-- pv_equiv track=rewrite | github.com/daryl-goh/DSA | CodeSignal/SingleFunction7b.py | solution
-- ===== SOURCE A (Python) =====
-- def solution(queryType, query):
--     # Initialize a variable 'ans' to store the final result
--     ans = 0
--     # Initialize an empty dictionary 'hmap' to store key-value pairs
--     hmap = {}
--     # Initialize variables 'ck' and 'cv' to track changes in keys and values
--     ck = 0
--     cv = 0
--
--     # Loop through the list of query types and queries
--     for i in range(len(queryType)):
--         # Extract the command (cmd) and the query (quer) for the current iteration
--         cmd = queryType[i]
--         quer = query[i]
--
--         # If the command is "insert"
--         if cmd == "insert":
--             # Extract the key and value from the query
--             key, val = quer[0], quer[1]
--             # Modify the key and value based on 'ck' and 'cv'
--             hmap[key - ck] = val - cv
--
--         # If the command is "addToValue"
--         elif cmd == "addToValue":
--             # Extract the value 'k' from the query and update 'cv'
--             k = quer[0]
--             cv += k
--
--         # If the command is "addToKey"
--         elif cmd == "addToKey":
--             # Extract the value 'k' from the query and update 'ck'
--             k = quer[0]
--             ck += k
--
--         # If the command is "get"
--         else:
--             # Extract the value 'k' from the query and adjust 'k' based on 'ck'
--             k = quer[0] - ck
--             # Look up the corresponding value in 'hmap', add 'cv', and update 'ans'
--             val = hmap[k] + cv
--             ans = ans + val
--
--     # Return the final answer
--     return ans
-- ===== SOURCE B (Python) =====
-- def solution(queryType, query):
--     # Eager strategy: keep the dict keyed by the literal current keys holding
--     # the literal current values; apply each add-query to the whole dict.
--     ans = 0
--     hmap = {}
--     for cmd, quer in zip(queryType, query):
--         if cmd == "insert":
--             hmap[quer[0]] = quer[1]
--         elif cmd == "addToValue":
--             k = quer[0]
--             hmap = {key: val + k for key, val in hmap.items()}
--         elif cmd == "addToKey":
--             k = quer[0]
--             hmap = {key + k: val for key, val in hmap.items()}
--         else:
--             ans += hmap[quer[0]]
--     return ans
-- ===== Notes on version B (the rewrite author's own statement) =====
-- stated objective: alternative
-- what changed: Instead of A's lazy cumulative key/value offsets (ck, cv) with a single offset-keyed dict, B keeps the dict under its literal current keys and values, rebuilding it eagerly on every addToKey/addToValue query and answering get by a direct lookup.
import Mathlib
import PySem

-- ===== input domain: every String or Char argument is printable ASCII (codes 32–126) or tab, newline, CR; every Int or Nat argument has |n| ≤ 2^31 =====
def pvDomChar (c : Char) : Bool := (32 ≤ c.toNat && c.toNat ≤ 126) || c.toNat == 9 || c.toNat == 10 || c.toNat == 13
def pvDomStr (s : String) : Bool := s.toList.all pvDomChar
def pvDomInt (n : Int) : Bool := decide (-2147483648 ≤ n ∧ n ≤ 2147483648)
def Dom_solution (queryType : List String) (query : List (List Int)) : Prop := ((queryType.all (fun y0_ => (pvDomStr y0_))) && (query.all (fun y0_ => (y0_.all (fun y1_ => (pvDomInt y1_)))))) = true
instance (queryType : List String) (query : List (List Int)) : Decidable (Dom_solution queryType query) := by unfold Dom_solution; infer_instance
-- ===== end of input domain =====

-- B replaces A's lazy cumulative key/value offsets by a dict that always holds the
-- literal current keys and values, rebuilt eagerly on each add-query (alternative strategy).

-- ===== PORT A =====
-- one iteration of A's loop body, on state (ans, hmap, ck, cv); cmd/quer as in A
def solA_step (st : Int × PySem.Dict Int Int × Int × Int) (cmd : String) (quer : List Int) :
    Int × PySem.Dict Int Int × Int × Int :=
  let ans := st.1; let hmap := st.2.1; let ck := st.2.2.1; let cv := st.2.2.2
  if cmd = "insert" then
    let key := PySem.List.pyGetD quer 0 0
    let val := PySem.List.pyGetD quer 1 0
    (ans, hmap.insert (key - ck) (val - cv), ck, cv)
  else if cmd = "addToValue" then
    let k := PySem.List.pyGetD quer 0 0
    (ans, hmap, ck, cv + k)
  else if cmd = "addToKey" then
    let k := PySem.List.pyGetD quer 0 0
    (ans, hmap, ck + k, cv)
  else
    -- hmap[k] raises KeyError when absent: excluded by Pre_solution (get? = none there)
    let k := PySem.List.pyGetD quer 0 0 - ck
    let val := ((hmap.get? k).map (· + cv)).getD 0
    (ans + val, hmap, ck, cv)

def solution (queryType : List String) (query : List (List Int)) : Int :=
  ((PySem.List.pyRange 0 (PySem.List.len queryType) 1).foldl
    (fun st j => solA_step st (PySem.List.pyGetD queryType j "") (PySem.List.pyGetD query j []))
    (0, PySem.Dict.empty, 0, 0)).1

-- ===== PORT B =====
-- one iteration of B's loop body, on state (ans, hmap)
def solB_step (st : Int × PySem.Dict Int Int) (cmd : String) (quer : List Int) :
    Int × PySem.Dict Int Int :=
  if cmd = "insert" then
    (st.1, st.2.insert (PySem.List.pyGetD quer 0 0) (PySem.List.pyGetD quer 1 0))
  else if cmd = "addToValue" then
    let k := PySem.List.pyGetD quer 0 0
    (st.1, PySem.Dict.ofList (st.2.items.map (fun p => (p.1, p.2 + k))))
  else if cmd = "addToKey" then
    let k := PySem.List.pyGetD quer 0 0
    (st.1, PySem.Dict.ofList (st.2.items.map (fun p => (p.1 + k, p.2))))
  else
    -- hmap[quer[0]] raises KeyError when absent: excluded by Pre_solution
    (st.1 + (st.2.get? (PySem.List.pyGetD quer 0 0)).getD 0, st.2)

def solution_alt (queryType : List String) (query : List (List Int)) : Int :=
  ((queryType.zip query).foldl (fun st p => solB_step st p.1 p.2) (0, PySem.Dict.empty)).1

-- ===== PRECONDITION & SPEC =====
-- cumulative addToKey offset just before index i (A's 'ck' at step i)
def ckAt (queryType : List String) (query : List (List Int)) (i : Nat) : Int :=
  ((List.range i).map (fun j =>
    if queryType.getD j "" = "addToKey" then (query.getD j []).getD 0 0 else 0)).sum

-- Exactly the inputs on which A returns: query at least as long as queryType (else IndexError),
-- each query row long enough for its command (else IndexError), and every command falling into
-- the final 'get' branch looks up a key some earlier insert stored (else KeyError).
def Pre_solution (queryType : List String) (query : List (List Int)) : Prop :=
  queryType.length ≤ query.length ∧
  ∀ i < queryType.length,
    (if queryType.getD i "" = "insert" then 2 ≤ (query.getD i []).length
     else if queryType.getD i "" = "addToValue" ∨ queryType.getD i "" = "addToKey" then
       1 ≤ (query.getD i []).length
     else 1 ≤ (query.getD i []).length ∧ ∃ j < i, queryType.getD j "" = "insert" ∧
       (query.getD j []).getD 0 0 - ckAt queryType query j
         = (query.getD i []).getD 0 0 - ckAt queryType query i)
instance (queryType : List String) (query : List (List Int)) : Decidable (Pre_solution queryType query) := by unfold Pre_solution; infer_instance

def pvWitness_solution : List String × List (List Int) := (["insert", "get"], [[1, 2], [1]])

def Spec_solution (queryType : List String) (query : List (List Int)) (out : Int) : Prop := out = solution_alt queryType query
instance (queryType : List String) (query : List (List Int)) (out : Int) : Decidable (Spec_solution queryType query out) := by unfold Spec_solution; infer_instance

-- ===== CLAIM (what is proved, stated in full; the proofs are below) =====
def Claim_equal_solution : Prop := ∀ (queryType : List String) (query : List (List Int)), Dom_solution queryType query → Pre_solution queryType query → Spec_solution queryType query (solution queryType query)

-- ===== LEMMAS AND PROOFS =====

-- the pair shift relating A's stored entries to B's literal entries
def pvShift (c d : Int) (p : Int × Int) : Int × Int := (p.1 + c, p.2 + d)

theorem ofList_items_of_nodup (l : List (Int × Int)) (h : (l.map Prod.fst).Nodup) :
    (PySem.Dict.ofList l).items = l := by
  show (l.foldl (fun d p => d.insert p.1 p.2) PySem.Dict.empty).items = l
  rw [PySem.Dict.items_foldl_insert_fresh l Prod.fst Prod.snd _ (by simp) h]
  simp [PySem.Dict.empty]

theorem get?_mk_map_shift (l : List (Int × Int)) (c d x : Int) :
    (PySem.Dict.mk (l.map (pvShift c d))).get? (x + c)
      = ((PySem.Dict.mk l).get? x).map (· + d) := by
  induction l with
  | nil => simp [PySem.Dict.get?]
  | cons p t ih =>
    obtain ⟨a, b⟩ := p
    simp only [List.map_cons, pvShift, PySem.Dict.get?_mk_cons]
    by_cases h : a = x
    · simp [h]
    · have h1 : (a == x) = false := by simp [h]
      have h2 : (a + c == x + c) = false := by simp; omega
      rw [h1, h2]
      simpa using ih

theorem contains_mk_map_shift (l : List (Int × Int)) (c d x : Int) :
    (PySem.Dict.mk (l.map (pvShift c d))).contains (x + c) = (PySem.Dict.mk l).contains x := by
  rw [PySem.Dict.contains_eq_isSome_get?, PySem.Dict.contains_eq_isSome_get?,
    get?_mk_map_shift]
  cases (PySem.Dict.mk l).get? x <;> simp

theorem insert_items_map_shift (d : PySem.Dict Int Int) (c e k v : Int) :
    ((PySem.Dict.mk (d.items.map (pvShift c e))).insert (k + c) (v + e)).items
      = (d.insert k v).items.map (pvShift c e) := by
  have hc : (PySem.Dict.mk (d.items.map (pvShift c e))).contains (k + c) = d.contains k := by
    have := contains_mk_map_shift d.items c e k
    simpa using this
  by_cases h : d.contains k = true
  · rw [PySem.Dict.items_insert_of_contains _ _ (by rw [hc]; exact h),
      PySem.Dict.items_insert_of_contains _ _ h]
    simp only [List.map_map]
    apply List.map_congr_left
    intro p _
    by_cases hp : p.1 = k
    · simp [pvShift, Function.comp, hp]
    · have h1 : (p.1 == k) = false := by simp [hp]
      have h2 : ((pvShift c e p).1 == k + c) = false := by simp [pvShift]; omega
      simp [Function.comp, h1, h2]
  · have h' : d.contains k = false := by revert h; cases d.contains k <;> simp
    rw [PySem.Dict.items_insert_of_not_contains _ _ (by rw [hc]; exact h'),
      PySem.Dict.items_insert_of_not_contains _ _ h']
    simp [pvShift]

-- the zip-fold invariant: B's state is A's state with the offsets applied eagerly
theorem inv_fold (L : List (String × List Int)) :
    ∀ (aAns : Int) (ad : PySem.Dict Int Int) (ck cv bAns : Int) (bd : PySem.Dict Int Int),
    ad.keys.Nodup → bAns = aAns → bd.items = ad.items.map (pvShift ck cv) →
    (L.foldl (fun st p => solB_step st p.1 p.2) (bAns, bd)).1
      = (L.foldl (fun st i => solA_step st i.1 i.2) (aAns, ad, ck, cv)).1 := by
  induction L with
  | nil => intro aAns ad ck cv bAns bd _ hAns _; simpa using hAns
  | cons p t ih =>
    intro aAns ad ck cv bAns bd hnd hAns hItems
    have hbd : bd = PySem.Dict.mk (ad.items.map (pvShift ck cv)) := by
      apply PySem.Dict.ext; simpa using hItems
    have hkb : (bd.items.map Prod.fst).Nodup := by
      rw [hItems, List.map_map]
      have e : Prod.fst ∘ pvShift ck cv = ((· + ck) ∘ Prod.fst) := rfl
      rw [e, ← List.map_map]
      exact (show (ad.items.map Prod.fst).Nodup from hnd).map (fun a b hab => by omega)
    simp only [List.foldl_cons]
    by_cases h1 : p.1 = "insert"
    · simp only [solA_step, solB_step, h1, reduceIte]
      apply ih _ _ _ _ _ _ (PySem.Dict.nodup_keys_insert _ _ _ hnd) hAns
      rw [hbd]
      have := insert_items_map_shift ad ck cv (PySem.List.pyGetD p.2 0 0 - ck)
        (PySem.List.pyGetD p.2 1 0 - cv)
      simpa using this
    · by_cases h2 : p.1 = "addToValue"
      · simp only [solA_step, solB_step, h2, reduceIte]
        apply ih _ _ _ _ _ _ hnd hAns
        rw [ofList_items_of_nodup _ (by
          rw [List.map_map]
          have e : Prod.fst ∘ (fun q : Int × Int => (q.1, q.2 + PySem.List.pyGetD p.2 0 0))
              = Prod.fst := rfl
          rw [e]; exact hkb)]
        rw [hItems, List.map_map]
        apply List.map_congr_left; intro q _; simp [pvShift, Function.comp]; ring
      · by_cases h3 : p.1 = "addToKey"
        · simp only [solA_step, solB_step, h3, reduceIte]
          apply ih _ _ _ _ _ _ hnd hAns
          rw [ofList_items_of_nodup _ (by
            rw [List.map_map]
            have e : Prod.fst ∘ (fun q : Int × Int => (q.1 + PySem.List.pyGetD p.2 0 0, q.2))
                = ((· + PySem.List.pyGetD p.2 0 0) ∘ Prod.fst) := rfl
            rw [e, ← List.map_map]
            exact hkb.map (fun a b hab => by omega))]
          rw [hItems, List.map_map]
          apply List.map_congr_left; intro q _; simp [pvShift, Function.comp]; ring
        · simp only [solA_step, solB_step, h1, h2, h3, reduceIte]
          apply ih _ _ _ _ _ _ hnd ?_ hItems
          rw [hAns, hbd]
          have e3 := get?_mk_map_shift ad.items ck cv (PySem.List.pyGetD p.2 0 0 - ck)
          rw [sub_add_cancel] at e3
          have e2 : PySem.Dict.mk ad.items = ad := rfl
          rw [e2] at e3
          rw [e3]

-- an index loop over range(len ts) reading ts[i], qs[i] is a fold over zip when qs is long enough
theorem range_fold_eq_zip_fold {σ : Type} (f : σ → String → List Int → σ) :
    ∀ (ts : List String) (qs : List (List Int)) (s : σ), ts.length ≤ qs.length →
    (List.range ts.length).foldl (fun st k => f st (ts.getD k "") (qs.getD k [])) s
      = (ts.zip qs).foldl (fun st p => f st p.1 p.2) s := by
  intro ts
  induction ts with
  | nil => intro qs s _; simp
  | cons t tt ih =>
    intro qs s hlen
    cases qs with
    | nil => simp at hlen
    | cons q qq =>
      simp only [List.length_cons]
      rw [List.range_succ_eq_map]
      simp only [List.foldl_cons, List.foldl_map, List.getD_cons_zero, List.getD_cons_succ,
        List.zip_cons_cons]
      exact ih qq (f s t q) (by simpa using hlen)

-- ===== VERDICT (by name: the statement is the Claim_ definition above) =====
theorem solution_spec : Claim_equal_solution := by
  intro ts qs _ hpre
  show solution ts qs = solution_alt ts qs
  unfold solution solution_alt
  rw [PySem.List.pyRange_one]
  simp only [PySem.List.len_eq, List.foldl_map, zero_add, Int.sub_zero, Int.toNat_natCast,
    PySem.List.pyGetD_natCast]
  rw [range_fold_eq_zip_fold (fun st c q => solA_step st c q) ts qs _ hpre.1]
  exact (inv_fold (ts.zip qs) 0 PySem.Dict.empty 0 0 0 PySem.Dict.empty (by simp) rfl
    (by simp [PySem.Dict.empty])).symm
-=-=-
WORK INSTRUCTION:
Would you copy, unchanged, the stretch of the records above that begins at the line containing "-- the zip-fold" and ends at the line containing "have e : Prod.fst ∘ pvShift", and only that?

TASK RESPONSE:
-- the zip-fold invariant: B's state is A's state with the offsets applied eagerly
theorem inv_fold (L : List (String × List Int)) :
    ∀ (aAns : Int) (ad : PySem.Dict Int Int) (ck cv bAns : Int) (bd : PySem.Dict Int Int),
    ad.keys.Nodup → bAns = aAns → bd.items = ad.items.map (pvShift ck cv) →
    (L.foldl (fun st p => solB_step st p.1 p.2) (bAns, bd)).1
      = (L.foldl (fun st i => solA_step st i.1 i.2) (aAns, ad, ck, cv)).1 := by
  induction L with
  | nil => intro aAns ad ck cv bAns bd _ hAns _; simpa using hAns
  | cons p t ih =>
    intro aAns ad ck cv bAns bd hnd hAns hItems
    have hbd : bd = PySem.Dict.mk (ad.items.map (pvShift ck cv)) := by
      apply PySem.Dict.ext; simpa using hItems
    have hkb : (bd.items.map Prod.fst).Nodup := by
      rw [hItems, List.map_map]
      have e : Prod.fst ∘ pvShift ck cv = ((· + ck) ∘ Prod.fst) := rfl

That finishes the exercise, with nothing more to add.